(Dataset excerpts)
* * * * *
-- pv_equiv track=rewrite | github.com/man-group/ArcticDB | build_tooling/sbom_scan/generate_report.py | classify_bsl_compat
-- ===== SOURCE A (Python) =====
-- BSL_COMPAT: dict[str, str] = {
--     # Permissive — attribution required, no copyleft concerns
--     "MIT": "permissive",
--     "MIT License": "permissive",
--     "BSD-2-Clause": "permissive",
--     "BSD-3-Clause": "permissive",
--     "BSD License": "permissive",
--     "Apache-2.0": "permissive",
--     "Apache Software License": "permissive",
--     "ISC": "permissive",
--     "Zlib": "permissive",
--     "zlib/libpng": "permissive",
--     "curl": "permissive",
--     "Unlicense": "permissive",
--     "BSL-1.0": "permissive",         # Boost — permissive
--     "OLDAP-2.8": "permissive",       # OpenLDAP — permissive with attribution
--     "OpenSSL": "permissive",         # OpenSSL legacy (now Apache-2.0)
--     "PSF-2.0": "permissive",         # Python Software Foundation
--     "PSF License": "permissive",
--     "bzip2-1.0.6": "permissive",     # bzip2 — BSD-like, no copyleft
--     "CC0-1.0": "permissive",
--     "Public Domain": "permissive",
--     "Proprietary": "unknown",        # e.g. ahl.pkglib — needs case-by-case review
--     # Weak copyleft — legal review required for binary distribution
--     "LGPL-2.1": "weak_copyleft",     # Requires ability to relink (binary dist concern)
--     "LGPL-3.0": "weak_copyleft",
--     "LGPL-2.1-only": "weak_copyleft",
--     "LGPL-3.0-only": "weak_copyleft",
--     "MPL-2.0": "weak_copyleft",      # File-level copyleft; manageable if not modified
--     "Mozilla Public License 2.0 (MPL 2.0)": "weak_copyleft",
--     "CDDL-1.0": "weak_copyleft",
--     # Strong copyleft — incompatible with BSL-1.1 distribution
--     "GPL-2.0": "strong_copyleft",
--     "GPL-3.0": "strong_copyleft",
--     "AGPL-3.0": "strong_copyleft",
--     "GPL-2.0-only": "strong_copyleft",
--     "GPL-3.0-only": "strong_copyleft",
--     "AGPL-3.0-only": "strong_copyleft",
-- }
--
-- def classify_bsl_compat(license_str: str) -> str:
--     """Classify a license string for BSL-1.1 compatibility.
--     Returns one of: permissive, weak_copyleft, strong_copyleft, unknown.
--     """
--     if not license_str or license_str.lower() in ("unknown", ""):
--         return "unknown"
--     # Check exact matches first
--     if license_str in BSL_COMPAT:
--         return BSL_COMPAT[license_str]
--     # Check partial matches (handles compound licenses like "Apache Software License; BSD License")
--     result = "permissive"  # default if any match found
--     matched = False
--     for lic_key, compat in BSL_COMPAT.items():
--         if lic_key.lower() in license_str.lower():
--             matched = True
--             # Escalate severity: strong > weak > permissive > unknown
--             if compat == "strong_copyleft":
--                 return "strong_copyleft"
--             if compat == "weak_copyleft":
--                 result = "weak_copyleft"
--             elif compat == "unknown" and result == "permissive":
--                 result = "unknown"
--     return result if matched else "unknown"
-- ===== SOURCE B (Python) =====
-- BSL_COMPAT: dict[str, str] = {
--     "MIT": "permissive",
--     "MIT License": "permissive",
--     "BSD-2-Clause": "permissive",
--     "BSD-3-Clause": "permissive",
--     "BSD License": "permissive",
--     "Apache-2.0": "permissive",
--     "Apache Software License": "permissive",
--     "ISC": "permissive",
--     "Zlib": "permissive",
--     "zlib/libpng": "permissive",
--     "curl": "permissive",
--     "Unlicense": "permissive",
--     "BSL-1.0": "permissive",
--     "OLDAP-2.8": "permissive",
--     "OpenSSL": "permissive",
--     "PSF-2.0": "permissive",
--     "PSF License": "permissive",
--     "bzip2-1.0.6": "permissive",
--     "CC0-1.0": "permissive",
--     "Public Domain": "permissive",
--     "Proprietary": "unknown",
--     "LGPL-2.1": "weak_copyleft",
--     "LGPL-3.0": "weak_copyleft",
--     "LGPL-2.1-only": "weak_copyleft",
--     "LGPL-3.0-only": "weak_copyleft",
--     "MPL-2.0": "weak_copyleft",
--     "Mozilla Public License 2.0 (MPL 2.0)": "weak_copyleft",
--     "CDDL-1.0": "weak_copyleft",
--     "GPL-2.0": "strong_copyleft",
--     "GPL-3.0": "strong_copyleft",
--     "AGPL-3.0": "strong_copyleft",
--     "GPL-2.0-only": "strong_copyleft",
--     "GPL-3.0-only": "strong_copyleft",
--     "AGPL-3.0-only": "strong_copyleft",
-- }
--
-- # The table regrouped once, by decreasing severity: each tier is its pre-lowercased keys.
-- _SEVERITY_ORDER = ["strong_copyleft", "weak_copyleft", "unknown", "permissive"]
-- TIERS: list[tuple[str, list[str]]] = [
--     (label, [k.lower() for k, v in BSL_COMPAT.items() if v == label])
--     for label in _SEVERITY_ORDER
-- ]
--
--
-- def classify_bsl_compat(license_str: str) -> str:
--     """Classify a license string for BSL-1.1 compatibility.
--     Returns one of: permissive, weak_copyleft, strong_copyleft, unknown.
--     """
--     if not license_str or license_str.lower() in ("unknown", ""):
--         return "unknown"
--     if license_str in BSL_COMPAT:
--         return BSL_COMPAT[license_str]
--     low = license_str.lower()
--     for label, keys in TIERS:
--         if any(k in low for k in keys):
--             return label
--     return "unknown"
-- ===== Notes on version B (the rewrite author's own statement) =====
-- stated objective: alternative
-- what changed: Instead of A's single escalating pass over the whole table with a mutated result/matched state, B regroups the table once at module load into severity tiers of pre-lowercased keys (strong > weak > unknown > permissive) and returns the label of the first tier containing any substring match, falling back to the unmatched default.
import Mathlib
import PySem

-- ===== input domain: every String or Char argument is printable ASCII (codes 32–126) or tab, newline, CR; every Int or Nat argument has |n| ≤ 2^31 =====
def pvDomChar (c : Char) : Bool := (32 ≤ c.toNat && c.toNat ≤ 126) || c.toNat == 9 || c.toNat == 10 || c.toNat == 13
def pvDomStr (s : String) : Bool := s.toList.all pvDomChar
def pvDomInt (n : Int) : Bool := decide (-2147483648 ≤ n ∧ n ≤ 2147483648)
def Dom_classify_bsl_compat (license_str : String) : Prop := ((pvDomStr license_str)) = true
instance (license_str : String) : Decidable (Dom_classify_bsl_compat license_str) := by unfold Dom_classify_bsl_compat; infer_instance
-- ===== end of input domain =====

-- B replaces A's escalating single pass (mutable result/matched, early return) by a table
-- regrouped once into severity tiers of pre-lowercased keys, searched in priority order.

-- the module-level dict BSL_COMPAT, in insertion order
def BSL_COMPAT : List (String × String) := [
  ("MIT", "permissive"), ("MIT License", "permissive"),
  ("BSD-2-Clause", "permissive"), ("BSD-3-Clause", "permissive"),
  ("BSD License", "permissive"), ("Apache-2.0", "permissive"),
  ("Apache Software License", "permissive"), ("ISC", "permissive"),
  ("Zlib", "permissive"), ("zlib/libpng", "permissive"),
  ("curl", "permissive"), ("Unlicense", "permissive"),
  ("BSL-1.0", "permissive"), ("OLDAP-2.8", "permissive"),
  ("OpenSSL", "permissive"), ("PSF-2.0", "permissive"),
  ("PSF License", "permissive"), ("bzip2-1.0.6", "permissive"),
  ("CC0-1.0", "permissive"), ("Public Domain", "permissive"),
  ("Proprietary", "unknown"),
  ("LGPL-2.1", "weak_copyleft"), ("LGPL-3.0", "weak_copyleft"),
  ("LGPL-2.1-only", "weak_copyleft"), ("LGPL-3.0-only", "weak_copyleft"),
  ("MPL-2.0", "weak_copyleft"),
  ("Mozilla Public License 2.0 (MPL 2.0)", "weak_copyleft"),
  ("CDDL-1.0", "weak_copyleft"),
  ("GPL-2.0", "strong_copyleft"), ("GPL-3.0", "strong_copyleft"),
  ("AGPL-3.0", "strong_copyleft"), ("GPL-2.0-only", "strong_copyleft"),
  ("GPL-3.0-only", "strong_copyleft"), ("AGPL-3.0-only", "strong_copyleft")]

-- ===== PORT A =====
-- A's partial-match loop: mutable result/matched, early return on strong_copyleft
def loopA : List (String × String) → String → String → Bool → String
  | [], _, result, matched => if matched then result else "unknown"
  | (k, c) :: rest, low, result, matched =>
    if PySem.Str.isIn (PySem.Str.lower k) low then
      if c = "strong_copyleft" then "strong_copyleft"
      else
        loopA rest low
          (if c = "weak_copyleft" then "weak_copyleft"
           else if c = "unknown" ∧ result = "permissive" then "unknown" else result)
          true
    else loopA rest low result matched

def classify_bsl_compat (license_str : String) : String :=
  if license_str = "" ∨ PySem.Str.lower license_str = "unknown" ∨ PySem.Str.lower license_str = "" then "unknown"
  else match PySem.Dict.get? (PySem.Dict.ofList BSL_COMPAT) license_str with
  | some v => v
  | none => loopA BSL_COMPAT (PySem.Str.lower license_str) "permissive" false

-- ===== PORT B =====
-- Source B's module-level TIERS: the table regrouped by decreasing severity, keys pre-lowercased
def tierKeys (label : String) : List String :=
  (BSL_COMPAT.filter (fun p => p.2 == label)).map (fun p => PySem.Str.lower p.1)

def TIERS : List (String × List String) :=
  ["strong_copyleft", "weak_copyleft", "unknown", "permissive"].map (fun lab => (lab, tierKeys lab))

-- Source B's for loop: return the label of the first tier with any substring match
def tierLoop : List (String × List String) → String → String
  | [], _ => "unknown"
  | (lab, keys) :: rest, low =>
    if keys.any (fun k => PySem.Str.isIn k low) then lab else tierLoop rest low

def classify_bsl_compat_alt (license_str : String) : String :=
  if license_str = "" ∨ PySem.Str.lower license_str = "unknown" ∨ PySem.Str.lower license_str = "" then "unknown"
  else match PySem.Dict.get? (PySem.Dict.ofList BSL_COMPAT) license_str with
  | some v => v
  | none => tierLoop TIERS (PySem.Str.lower license_str)

-- ===== PRECONDITION & SPEC =====
def Spec_classify_bsl_compat (license_str : String) (out : String) : Prop := out = classify_bsl_compat_alt license_str
instance (license_str : String) (out : String) : Decidable (Spec_classify_bsl_compat license_str out) := by unfold Spec_classify_bsl_compat; infer_instance

-- ===== CLAIM (what is proved, stated in full; the proofs are below) =====
def Claim_equal_classify_bsl_compat : Prop := ∀ (license_str : String), Dom_classify_bsl_compat license_str → Spec_classify_bsl_compat license_str (classify_bsl_compat license_str)

-- ===== LEMMAS AND PROOFS =====

-- the list of compat labels whose key matches as a substring (characterises A's loop)
def matchedLabels (l : List (String × String)) (low : String) : List String :=
  l.filterMap (fun p => if PySem.Str.isIn (PySem.Str.lower p.1) low then some p.2 else none)

-- A's loop, characterised by which labels are matched
set_option maxHeartbeats 1600000 in
set_option maxRecDepth 8192 in
theorem loopA_eq (l : List (String × String)) (low : String) :
    ∀ (result : String) (matched : Bool), (matched = false → result = "permissive") →
    (result = "permissive" ∨ result = "weak_copyleft" ∨ result = "unknown") →
    loopA l low result matched =
      (if "strong_copyleft" ∈ matchedLabels l low then "strong_copyleft"
       else if result = "weak_copyleft" ∨ "weak_copyleft" ∈ matchedLabels l low then "weak_copyleft"
       else if result = "unknown" ∨ "unknown" ∈ matchedLabels l low then "unknown"
       else if matched = true ∨ matchedLabels l low ≠ [] then result
       else "unknown") := by
  induction l with
  | nil =>
    intro result matched hinv hres
    cases matched with
    | false => simp [loopA, matchedLabels, hinv rfl]
    | true =>
      simp only [loopA, matchedLabels, List.filterMap_nil, List.not_mem_nil, or_false, ne_eq,
        not_true_eq_false, if_true]
      by_cases h1 : result = "weak_copyleft" <;> by_cases h2 : result = "unknown" <;>
        simp [h1, h2]
  | cons p rest ih =>
    intro result matched hinv hres
    obtain ⟨k, c⟩ := p
    have e1 : loopA ((k, c) :: rest) low result matched =
        (if PySem.Str.isIn (PySem.Str.lower k) low then
          (if c = "strong_copyleft" then "strong_copyleft"
           else loopA rest low
             (if c = "weak_copyleft" then "weak_copyleft"
              else if c = "unknown" ∧ result = "permissive" then "unknown" else result) true)
         else loopA rest low result matched) := rfl
    by_cases hin : PySem.Str.isIn (PySem.Str.lower k) low = true
    · have mcons : matchedLabels ((k, c) :: rest) low = c :: matchedLabels rest low := by
        unfold matchedLabels
        rw [List.filterMap_cons, if_pos hin]
      by_cases hs : c = "strong_copyleft"
      · rw [e1, if_pos hin, if_pos hs, mcons, hs]
        simp
      · rw [e1, if_pos hin, if_neg hs, ih _ true (fun h => by cases h)
              (by by_cases hw : c = "weak_copyleft" <;> by_cases hu : c = "unknown" <;>
                    by_cases hrp : result = "permissive" <;> simp_all), mcons]
        by_cases h1 : "strong_copyleft" ∈ matchedLabels rest low
        · simp [h1]
        · have hsc : ¬ "strong_copyleft" ∈ c :: matchedLabels rest low := by
            simp [h1, eq_comm, hs]
          by_cases hw : c = "weak_copyleft" <;>
            by_cases hu : c = "unknown" <;>
            by_cases hrp : result = "permissive" <;>
            by_cases hrw : result = "weak_copyleft" <;>
            by_cases hru : result = "unknown" <;>
            simp_all [show ("weak_copyleft" = c) = (c = "weak_copyleft") from propext eq_comm,
              show ("unknown" = c) = (c = "unknown") from propext eq_comm]
    · have hin' : PySem.Str.isIn (PySem.Str.lower k) low = false := by
        cases h : PySem.Str.isIn (PySem.Str.lower k) low
        · rfl
        · exact absurd h hin
      have mcons : matchedLabels ((k, c) :: rest) low = matchedLabels rest low := by
        unfold matchedLabels
        rw [List.filterMap_cons, if_neg (by rw [hin']; exact Bool.false_ne_true)]
      rw [e1, if_neg (by rw [hin']; exact Bool.false_ne_true), ih result matched hinv hres, mcons]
* * * * *
_YOUR OBJECTIVE_: Pull every line containing "partial" from the data.

_PROBLEM SOLUTION_:
--     # Check partial matches (handles compound licenses like "Apache Software License; BSD License")
-- A's partial-match loop: mutable result/matched, early return on strong_copyleft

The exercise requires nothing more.